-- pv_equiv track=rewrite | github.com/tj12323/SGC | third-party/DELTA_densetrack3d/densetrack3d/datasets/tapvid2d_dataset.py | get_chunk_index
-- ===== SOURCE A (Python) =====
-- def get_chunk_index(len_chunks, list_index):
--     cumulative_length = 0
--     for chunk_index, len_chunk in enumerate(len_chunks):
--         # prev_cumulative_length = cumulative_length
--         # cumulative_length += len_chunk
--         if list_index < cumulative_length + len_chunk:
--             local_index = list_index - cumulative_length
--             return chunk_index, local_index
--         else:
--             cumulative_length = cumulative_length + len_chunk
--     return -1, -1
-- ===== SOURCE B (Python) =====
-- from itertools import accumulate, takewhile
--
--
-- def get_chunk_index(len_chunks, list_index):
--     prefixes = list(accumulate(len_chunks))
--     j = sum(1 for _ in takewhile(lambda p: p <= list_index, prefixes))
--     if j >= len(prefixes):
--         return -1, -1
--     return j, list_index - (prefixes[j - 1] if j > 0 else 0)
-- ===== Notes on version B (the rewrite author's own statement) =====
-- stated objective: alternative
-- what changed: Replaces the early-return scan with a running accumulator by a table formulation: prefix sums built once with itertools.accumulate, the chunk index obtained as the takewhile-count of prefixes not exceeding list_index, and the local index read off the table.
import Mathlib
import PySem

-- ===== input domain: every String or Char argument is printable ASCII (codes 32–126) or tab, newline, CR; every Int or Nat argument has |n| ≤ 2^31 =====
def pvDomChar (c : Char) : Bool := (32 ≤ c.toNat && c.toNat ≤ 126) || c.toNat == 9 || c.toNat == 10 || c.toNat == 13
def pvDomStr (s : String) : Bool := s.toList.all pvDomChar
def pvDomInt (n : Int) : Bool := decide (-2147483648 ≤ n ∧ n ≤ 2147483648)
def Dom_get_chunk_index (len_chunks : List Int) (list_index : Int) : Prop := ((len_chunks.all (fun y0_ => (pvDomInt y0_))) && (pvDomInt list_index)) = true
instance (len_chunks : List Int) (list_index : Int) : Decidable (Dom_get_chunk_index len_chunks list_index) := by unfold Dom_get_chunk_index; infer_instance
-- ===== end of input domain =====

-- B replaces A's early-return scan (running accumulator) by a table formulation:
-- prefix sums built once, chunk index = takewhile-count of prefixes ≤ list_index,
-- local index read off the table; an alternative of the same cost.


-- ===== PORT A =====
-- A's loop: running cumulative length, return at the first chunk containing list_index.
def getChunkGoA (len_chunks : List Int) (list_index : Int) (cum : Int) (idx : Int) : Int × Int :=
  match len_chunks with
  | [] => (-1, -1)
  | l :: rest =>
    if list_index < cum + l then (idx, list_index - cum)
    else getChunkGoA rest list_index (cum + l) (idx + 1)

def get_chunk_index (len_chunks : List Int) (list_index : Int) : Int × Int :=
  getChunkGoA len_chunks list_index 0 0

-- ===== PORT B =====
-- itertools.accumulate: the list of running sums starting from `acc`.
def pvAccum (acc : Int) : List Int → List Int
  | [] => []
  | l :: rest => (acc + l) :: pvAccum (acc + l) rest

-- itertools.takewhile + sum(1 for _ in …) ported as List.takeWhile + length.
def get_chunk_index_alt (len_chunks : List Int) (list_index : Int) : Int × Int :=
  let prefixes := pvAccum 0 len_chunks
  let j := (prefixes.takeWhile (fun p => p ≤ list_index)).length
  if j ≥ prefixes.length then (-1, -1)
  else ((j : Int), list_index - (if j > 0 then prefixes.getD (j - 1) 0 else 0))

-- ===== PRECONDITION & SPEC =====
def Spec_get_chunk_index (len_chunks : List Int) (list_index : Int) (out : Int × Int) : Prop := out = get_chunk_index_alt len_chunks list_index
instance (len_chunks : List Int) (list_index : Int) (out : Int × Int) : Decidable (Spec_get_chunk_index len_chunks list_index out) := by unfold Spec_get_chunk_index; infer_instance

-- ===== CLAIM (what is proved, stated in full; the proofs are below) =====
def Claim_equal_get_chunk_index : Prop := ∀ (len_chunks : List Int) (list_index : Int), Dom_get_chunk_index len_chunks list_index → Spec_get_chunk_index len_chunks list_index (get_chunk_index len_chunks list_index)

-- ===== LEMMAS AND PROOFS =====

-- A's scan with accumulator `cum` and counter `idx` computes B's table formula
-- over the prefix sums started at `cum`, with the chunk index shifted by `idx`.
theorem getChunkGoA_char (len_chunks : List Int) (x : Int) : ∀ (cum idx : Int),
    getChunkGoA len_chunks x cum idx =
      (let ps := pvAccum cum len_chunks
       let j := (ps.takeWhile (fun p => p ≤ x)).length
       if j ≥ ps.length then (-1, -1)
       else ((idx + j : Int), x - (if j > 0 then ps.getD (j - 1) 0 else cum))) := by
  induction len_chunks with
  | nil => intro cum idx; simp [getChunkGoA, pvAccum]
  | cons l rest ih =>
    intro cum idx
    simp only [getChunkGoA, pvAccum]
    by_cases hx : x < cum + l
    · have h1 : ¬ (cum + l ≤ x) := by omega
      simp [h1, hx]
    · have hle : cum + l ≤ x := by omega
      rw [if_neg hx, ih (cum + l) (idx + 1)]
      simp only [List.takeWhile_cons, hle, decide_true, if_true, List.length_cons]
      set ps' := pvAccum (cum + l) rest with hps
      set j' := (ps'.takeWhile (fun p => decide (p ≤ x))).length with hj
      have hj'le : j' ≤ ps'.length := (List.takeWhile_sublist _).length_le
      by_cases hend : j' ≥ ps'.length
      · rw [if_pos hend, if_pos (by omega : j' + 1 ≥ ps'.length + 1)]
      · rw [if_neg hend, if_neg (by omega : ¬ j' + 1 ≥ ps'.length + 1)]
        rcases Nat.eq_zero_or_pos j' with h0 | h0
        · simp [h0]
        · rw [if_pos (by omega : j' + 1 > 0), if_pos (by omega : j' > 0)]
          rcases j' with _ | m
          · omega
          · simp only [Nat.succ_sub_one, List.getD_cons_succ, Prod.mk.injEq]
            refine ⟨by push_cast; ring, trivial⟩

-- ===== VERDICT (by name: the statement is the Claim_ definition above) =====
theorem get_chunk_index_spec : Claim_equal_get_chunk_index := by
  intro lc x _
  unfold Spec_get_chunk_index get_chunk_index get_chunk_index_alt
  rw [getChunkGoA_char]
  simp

## WORK TO COMPLETE
In the records above, some lines may contain the word "String"; copy every one of them.

## EXERCISE ANSWER
-- ===== input domain: every String or Char argument is printable ASCII (codes 32–126) or tab, newline, CR; every Int or Nat argument has |n| ≤ 2^31 =====
def pvDomStr (s : String) : Bool := s.toList.all pvDomChar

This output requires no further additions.